* Source material *
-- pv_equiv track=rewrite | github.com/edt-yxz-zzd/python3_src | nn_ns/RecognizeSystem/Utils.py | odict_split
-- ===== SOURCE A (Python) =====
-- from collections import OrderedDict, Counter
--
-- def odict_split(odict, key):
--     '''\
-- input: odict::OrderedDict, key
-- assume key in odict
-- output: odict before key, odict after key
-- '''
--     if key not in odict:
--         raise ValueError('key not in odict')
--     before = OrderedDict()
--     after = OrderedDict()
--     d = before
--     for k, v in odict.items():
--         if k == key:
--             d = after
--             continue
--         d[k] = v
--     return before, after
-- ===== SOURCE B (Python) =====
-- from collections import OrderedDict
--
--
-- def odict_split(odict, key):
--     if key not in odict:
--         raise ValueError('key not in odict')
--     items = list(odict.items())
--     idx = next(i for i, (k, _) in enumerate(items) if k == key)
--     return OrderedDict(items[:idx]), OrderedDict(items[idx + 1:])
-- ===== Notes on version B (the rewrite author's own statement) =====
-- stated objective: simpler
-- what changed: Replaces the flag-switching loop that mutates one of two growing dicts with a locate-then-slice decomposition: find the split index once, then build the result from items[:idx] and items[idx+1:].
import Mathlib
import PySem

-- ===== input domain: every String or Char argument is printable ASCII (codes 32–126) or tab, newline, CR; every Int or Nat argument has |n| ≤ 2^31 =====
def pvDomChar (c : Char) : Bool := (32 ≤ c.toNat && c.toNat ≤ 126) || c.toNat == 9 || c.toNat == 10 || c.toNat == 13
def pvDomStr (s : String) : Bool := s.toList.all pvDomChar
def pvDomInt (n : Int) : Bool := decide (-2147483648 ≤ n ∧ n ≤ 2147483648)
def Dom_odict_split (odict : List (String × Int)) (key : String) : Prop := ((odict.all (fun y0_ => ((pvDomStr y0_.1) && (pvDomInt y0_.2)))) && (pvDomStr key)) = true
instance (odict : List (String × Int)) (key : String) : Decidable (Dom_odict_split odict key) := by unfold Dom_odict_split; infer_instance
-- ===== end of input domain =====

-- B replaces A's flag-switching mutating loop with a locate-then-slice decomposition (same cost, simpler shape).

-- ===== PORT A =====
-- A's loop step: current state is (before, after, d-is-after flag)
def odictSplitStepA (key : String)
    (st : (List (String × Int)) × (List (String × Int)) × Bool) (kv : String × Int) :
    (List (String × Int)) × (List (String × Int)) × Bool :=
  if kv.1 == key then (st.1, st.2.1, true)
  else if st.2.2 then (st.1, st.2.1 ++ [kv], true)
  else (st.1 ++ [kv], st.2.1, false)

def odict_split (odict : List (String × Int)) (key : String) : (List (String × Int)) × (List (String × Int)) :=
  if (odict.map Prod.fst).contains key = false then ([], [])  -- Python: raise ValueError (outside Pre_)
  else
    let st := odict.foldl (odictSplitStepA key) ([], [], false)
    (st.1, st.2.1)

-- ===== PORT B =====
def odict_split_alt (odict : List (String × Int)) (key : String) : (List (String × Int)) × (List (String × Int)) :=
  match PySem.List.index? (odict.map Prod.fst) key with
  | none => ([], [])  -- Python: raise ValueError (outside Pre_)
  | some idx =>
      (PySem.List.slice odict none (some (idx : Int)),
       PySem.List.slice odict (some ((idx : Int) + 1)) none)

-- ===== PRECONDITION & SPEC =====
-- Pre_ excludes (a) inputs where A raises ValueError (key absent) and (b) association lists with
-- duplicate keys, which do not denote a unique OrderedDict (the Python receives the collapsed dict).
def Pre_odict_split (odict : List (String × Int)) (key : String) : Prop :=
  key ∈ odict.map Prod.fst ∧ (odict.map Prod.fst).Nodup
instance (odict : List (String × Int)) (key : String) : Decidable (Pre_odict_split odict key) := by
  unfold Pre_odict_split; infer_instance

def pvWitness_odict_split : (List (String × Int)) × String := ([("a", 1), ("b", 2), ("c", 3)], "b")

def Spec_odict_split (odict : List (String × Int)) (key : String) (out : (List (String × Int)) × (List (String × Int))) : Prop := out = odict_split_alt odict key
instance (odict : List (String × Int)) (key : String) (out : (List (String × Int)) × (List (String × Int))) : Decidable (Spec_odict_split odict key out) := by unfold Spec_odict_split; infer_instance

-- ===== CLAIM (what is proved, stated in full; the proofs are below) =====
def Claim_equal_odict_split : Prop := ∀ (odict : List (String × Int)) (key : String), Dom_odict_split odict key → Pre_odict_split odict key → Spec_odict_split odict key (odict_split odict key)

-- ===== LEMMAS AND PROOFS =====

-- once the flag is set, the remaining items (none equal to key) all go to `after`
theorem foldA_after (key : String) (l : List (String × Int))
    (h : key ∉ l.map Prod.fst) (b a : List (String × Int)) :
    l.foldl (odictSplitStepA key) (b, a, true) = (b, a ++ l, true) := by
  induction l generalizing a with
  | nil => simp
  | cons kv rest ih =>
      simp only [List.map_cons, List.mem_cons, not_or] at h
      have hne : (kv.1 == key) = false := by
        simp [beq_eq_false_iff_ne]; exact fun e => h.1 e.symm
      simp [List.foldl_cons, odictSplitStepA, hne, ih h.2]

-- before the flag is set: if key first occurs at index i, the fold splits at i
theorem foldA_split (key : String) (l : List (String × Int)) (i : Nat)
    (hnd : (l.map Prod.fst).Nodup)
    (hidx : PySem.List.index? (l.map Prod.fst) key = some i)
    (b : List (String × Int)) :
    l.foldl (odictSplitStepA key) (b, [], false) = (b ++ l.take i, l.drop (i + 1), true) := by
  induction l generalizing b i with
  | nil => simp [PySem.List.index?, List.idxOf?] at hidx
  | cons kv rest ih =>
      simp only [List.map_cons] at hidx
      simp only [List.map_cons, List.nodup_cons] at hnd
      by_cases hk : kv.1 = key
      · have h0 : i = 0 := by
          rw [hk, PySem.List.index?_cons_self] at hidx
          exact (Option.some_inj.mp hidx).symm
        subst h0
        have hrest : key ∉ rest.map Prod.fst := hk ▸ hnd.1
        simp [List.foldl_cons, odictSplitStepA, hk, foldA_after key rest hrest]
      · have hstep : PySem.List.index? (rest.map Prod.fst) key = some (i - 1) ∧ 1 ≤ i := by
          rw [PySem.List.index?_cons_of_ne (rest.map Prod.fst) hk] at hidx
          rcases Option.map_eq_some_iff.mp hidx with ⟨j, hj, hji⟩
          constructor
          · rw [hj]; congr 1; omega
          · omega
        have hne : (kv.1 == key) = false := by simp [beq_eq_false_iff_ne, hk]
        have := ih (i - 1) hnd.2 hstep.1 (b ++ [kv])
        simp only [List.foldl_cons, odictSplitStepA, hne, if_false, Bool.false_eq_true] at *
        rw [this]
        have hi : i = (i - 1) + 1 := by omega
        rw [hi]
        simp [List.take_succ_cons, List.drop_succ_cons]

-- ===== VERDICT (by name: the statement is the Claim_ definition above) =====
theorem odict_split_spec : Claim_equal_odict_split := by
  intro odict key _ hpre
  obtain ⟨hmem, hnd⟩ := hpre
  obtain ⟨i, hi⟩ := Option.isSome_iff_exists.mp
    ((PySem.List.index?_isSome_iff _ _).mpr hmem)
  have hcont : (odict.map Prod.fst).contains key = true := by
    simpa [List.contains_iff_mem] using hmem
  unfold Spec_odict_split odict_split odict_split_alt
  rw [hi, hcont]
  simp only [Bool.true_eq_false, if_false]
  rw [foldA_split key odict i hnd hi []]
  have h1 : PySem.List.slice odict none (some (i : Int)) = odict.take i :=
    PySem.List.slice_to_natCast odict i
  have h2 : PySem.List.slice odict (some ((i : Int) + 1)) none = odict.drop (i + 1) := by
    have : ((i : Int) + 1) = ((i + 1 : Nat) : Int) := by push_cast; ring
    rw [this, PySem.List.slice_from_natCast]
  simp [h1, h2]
* * *
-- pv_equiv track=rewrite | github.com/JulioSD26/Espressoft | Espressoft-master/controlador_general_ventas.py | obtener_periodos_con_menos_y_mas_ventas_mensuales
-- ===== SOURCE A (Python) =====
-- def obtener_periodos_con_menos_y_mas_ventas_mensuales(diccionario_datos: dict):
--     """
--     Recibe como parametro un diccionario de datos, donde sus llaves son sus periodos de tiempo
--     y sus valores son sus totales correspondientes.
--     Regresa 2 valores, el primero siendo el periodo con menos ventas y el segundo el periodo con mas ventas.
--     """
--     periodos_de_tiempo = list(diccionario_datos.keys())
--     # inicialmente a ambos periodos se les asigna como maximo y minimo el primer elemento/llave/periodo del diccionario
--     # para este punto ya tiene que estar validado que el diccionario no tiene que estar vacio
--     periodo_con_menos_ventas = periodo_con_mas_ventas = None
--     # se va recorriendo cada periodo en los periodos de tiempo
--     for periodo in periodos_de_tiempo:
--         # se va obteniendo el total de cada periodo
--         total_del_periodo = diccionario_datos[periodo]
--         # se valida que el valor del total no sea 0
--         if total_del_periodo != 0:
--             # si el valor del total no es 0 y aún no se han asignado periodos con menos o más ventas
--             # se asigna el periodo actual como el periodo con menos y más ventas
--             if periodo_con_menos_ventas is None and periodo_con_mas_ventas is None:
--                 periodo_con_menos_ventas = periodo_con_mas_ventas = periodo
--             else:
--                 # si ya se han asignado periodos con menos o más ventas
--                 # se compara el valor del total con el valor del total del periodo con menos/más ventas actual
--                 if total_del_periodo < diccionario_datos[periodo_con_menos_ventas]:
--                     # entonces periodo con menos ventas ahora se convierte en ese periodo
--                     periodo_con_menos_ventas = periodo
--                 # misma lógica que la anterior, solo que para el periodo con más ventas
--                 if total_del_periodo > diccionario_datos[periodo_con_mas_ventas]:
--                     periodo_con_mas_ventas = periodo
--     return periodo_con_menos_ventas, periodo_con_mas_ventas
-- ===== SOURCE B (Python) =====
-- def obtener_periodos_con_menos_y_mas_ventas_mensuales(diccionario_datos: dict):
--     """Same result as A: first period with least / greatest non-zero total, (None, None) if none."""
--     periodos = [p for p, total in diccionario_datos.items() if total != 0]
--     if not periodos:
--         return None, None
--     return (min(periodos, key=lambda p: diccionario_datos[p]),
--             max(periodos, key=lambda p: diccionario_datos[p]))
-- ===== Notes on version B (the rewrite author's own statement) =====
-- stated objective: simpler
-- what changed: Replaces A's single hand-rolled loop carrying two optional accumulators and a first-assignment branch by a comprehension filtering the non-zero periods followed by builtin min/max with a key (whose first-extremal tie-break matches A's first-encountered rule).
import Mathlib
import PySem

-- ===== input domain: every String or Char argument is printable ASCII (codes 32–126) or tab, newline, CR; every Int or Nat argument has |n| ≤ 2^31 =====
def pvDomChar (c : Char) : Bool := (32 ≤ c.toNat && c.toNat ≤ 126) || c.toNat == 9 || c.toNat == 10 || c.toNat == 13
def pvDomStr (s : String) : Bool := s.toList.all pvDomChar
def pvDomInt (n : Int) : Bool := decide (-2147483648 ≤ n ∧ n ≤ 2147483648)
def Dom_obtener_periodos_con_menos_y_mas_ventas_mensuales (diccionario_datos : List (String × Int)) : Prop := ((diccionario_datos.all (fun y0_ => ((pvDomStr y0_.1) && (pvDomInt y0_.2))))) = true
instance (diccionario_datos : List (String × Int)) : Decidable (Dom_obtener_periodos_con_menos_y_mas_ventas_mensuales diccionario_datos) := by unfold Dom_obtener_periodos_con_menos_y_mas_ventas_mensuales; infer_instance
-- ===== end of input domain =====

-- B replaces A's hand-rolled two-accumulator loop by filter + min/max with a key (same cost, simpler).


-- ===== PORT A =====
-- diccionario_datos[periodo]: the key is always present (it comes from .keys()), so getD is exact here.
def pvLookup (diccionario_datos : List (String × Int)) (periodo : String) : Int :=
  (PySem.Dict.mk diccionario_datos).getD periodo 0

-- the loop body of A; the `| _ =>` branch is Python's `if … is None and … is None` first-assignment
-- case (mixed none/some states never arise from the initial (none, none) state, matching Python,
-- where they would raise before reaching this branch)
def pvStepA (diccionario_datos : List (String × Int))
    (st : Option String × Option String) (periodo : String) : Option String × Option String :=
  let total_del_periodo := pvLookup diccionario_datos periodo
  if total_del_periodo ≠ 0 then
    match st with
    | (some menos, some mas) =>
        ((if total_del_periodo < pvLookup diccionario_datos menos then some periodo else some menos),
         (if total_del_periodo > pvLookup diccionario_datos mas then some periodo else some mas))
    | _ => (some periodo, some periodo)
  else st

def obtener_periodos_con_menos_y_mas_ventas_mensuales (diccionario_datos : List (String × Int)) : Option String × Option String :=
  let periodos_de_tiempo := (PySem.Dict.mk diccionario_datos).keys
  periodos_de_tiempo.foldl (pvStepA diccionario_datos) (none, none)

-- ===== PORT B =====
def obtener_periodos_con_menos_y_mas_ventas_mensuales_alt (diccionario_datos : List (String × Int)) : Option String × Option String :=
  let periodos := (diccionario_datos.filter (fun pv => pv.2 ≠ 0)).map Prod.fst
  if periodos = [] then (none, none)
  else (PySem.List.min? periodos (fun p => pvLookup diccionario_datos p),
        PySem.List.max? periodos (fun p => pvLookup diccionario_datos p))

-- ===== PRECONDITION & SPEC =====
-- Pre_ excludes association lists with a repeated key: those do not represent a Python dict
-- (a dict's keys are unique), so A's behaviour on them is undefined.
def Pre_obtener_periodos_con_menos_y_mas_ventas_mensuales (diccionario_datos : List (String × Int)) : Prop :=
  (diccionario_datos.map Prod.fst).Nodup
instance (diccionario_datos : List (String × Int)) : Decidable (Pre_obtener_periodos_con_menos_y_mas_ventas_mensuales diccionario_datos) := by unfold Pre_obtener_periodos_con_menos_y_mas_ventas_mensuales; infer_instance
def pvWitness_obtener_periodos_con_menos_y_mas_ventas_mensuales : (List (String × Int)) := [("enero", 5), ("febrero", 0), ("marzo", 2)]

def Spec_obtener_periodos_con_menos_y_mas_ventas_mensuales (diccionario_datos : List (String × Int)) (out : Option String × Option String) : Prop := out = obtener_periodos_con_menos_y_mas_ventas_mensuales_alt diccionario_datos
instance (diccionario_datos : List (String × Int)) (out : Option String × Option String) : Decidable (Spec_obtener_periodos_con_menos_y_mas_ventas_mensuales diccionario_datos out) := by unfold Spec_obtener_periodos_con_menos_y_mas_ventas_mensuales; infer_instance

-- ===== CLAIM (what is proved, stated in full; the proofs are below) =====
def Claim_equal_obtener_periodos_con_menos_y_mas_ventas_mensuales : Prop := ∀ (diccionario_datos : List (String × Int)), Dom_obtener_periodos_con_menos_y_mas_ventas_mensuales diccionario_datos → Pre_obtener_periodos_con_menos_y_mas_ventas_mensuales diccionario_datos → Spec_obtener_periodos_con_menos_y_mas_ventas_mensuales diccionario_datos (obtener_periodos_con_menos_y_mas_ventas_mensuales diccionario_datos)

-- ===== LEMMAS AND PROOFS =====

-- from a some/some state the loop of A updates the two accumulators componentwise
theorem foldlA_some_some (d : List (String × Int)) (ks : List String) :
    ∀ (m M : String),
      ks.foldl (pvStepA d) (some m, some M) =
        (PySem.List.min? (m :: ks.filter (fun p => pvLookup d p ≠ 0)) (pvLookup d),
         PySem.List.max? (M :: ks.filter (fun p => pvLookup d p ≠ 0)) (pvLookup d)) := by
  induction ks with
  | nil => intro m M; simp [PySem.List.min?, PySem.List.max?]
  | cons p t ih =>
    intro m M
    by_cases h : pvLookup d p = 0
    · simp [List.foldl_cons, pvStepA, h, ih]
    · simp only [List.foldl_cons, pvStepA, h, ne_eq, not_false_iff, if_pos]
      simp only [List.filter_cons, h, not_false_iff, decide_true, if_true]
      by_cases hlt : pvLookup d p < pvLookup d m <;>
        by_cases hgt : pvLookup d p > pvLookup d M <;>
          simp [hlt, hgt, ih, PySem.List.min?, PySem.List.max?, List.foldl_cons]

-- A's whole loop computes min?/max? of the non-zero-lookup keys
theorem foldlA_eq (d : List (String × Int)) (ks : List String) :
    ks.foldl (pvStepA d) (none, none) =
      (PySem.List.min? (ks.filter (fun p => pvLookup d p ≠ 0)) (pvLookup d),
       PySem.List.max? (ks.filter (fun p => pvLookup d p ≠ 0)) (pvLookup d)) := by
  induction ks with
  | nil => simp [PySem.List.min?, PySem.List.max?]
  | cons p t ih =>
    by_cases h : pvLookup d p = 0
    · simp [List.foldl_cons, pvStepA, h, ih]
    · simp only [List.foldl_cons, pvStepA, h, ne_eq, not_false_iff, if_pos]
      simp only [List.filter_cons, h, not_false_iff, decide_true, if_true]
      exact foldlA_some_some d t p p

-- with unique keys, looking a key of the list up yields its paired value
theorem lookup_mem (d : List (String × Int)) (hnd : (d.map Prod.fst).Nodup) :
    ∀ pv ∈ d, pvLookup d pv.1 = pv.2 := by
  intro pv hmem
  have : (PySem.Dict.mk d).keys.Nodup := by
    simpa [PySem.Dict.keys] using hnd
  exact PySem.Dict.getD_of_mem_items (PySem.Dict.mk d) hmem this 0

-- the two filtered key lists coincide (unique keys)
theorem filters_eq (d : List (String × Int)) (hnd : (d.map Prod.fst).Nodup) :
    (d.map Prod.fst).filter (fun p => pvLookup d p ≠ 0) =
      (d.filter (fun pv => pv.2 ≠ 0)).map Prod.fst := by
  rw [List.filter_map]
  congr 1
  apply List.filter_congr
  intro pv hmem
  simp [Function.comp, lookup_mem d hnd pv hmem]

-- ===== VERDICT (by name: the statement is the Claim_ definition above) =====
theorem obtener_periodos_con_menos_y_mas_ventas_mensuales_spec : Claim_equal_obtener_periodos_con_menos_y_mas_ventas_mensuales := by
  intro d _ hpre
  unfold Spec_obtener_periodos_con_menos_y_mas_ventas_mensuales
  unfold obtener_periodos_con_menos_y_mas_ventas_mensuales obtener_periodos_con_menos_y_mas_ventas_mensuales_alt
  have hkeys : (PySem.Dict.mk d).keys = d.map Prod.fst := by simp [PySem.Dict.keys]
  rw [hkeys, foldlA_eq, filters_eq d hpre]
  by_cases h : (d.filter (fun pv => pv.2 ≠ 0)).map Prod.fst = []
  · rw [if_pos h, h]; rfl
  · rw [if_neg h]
---
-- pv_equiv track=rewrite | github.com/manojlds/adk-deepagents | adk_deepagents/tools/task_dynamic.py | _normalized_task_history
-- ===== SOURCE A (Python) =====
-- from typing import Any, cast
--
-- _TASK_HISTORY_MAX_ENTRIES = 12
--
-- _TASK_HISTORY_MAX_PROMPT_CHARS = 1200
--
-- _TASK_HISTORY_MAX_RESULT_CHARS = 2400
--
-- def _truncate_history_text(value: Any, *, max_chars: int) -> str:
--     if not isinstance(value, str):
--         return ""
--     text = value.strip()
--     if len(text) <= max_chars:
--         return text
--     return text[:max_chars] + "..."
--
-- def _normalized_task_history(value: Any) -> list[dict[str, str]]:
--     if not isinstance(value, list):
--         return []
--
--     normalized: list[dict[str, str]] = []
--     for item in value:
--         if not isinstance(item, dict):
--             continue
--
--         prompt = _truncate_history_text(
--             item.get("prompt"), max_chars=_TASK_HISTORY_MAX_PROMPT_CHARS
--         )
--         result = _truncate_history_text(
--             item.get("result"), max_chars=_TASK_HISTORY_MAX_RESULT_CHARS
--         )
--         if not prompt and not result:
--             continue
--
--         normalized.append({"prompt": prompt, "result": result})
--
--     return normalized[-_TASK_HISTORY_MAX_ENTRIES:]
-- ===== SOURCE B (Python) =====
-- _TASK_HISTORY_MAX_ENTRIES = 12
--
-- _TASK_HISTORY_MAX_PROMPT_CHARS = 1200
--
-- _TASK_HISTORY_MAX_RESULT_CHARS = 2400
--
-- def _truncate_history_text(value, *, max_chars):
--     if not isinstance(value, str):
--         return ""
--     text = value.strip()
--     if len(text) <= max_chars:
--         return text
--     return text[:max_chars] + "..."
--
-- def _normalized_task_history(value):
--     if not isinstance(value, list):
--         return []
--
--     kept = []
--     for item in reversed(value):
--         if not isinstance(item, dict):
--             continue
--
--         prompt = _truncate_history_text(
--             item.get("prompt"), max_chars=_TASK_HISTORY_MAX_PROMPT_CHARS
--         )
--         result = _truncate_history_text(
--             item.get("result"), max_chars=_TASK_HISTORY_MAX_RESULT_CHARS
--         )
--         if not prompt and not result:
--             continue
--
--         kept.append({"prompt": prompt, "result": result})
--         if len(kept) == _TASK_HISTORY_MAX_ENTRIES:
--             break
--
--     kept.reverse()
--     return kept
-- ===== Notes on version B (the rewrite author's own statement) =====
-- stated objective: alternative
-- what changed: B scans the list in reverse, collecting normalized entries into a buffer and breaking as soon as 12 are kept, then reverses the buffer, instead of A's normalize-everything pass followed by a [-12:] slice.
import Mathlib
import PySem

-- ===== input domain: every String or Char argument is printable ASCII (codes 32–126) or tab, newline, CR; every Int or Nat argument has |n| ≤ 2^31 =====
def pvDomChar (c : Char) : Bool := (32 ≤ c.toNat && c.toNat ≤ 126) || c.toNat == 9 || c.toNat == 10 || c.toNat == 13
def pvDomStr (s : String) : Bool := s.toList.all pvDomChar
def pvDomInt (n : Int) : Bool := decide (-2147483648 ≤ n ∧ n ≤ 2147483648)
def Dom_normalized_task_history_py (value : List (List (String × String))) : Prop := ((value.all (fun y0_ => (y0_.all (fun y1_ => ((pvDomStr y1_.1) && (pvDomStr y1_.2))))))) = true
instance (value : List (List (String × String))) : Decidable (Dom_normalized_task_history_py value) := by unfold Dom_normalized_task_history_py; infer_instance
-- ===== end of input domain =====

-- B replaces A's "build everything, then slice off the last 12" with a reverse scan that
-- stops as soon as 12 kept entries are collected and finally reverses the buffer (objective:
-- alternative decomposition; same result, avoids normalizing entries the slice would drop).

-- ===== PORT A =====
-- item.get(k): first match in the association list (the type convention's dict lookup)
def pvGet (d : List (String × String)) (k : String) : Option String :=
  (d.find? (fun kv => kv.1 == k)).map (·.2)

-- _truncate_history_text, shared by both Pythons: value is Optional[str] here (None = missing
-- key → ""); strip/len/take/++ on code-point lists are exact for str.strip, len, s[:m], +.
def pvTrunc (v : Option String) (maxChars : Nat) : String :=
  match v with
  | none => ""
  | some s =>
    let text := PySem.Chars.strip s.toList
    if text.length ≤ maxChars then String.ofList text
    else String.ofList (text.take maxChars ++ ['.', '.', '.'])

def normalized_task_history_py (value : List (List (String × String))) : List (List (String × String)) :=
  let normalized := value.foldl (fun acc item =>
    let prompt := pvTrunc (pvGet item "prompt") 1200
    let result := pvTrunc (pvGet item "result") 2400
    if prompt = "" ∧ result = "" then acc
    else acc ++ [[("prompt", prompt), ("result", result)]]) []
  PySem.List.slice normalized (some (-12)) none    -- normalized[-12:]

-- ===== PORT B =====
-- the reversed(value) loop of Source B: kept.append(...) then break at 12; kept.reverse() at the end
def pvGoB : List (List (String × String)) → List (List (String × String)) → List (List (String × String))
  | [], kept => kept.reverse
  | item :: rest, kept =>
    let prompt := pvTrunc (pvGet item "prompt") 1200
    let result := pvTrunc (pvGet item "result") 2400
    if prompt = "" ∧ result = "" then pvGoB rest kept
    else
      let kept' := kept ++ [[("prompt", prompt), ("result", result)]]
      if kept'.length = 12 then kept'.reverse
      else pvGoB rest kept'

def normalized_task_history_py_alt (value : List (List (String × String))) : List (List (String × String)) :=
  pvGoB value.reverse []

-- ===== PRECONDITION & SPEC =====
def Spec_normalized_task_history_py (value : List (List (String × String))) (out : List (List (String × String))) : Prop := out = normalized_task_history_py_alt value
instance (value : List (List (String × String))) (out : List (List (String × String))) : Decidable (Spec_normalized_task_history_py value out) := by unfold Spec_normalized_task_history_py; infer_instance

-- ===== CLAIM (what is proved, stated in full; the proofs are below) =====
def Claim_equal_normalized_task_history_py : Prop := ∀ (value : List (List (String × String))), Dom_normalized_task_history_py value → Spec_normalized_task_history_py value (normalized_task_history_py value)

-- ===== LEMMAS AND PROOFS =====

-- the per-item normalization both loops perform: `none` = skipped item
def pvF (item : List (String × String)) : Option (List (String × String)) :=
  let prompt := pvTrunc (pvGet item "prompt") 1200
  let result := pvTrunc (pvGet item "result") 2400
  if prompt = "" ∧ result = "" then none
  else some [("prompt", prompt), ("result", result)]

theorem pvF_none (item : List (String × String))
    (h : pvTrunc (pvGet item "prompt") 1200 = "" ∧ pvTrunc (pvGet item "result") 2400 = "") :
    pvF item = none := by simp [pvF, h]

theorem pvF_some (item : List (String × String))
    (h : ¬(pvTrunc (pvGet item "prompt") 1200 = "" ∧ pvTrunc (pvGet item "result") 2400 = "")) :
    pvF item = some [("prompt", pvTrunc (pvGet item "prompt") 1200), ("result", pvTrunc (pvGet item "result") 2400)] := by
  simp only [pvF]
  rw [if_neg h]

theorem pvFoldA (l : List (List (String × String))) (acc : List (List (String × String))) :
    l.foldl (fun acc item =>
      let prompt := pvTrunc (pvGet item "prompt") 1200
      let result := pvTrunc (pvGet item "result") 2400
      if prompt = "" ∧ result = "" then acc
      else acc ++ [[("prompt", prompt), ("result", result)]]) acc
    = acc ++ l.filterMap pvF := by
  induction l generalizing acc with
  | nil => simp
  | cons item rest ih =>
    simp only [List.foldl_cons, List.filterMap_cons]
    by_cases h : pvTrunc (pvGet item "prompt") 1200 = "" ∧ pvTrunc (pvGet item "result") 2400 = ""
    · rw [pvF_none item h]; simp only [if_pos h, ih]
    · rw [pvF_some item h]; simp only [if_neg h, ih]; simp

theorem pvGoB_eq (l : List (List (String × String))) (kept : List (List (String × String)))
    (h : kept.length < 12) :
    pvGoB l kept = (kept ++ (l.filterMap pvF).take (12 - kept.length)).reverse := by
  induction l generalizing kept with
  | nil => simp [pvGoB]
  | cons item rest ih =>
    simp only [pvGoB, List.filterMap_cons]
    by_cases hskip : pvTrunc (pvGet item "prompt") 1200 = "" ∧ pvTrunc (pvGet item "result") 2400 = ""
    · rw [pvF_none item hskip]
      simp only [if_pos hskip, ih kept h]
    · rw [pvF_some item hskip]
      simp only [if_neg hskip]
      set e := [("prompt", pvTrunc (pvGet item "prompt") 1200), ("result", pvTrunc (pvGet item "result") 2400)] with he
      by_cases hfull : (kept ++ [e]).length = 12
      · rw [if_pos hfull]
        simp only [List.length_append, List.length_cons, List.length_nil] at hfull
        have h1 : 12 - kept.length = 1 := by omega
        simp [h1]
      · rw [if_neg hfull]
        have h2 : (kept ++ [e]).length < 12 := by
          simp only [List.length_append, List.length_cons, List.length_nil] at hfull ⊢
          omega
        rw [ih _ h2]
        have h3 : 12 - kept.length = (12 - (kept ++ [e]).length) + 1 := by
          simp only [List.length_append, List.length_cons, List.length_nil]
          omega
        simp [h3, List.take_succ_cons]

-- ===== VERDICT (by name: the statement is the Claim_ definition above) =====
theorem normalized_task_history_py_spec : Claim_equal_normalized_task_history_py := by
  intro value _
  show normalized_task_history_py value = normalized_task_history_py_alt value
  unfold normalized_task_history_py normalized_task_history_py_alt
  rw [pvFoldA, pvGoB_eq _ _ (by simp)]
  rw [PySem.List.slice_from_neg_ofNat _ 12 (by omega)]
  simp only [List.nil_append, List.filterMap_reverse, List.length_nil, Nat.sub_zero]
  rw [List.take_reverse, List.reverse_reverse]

* Directions *
Please transcribe only the lines in the records above running from the line that has "simp only [if_pos hskip, ih kept h]" through the line that has "rw [ih _ h2]", both included, exactly as they appear.

* Output for this task *
      simp only [if_pos hskip, ih kept h]
    · rw [pvF_some item hskip]
      simp only [if_neg hskip]
      set e := [("prompt", pvTrunc (pvGet item "prompt") 1200), ("result", pvTrunc (pvGet item "result") 2400)] with he
      by_cases hfull : (kept ++ [e]).length = 12
      · rw [if_pos hfull]
        simp only [List.length_append, List.length_cons, List.length_nil] at hfull
        have h1 : 12 - kept.length = 1 := by omega
        simp [h1]
      · rw [if_neg hfull]
        have h2 : (kept ++ [e]).length < 12 := by
          simp only [List.length_append, List.length_cons, List.length_nil] at hfull ⊢
          omega
        rw [ih _ h2]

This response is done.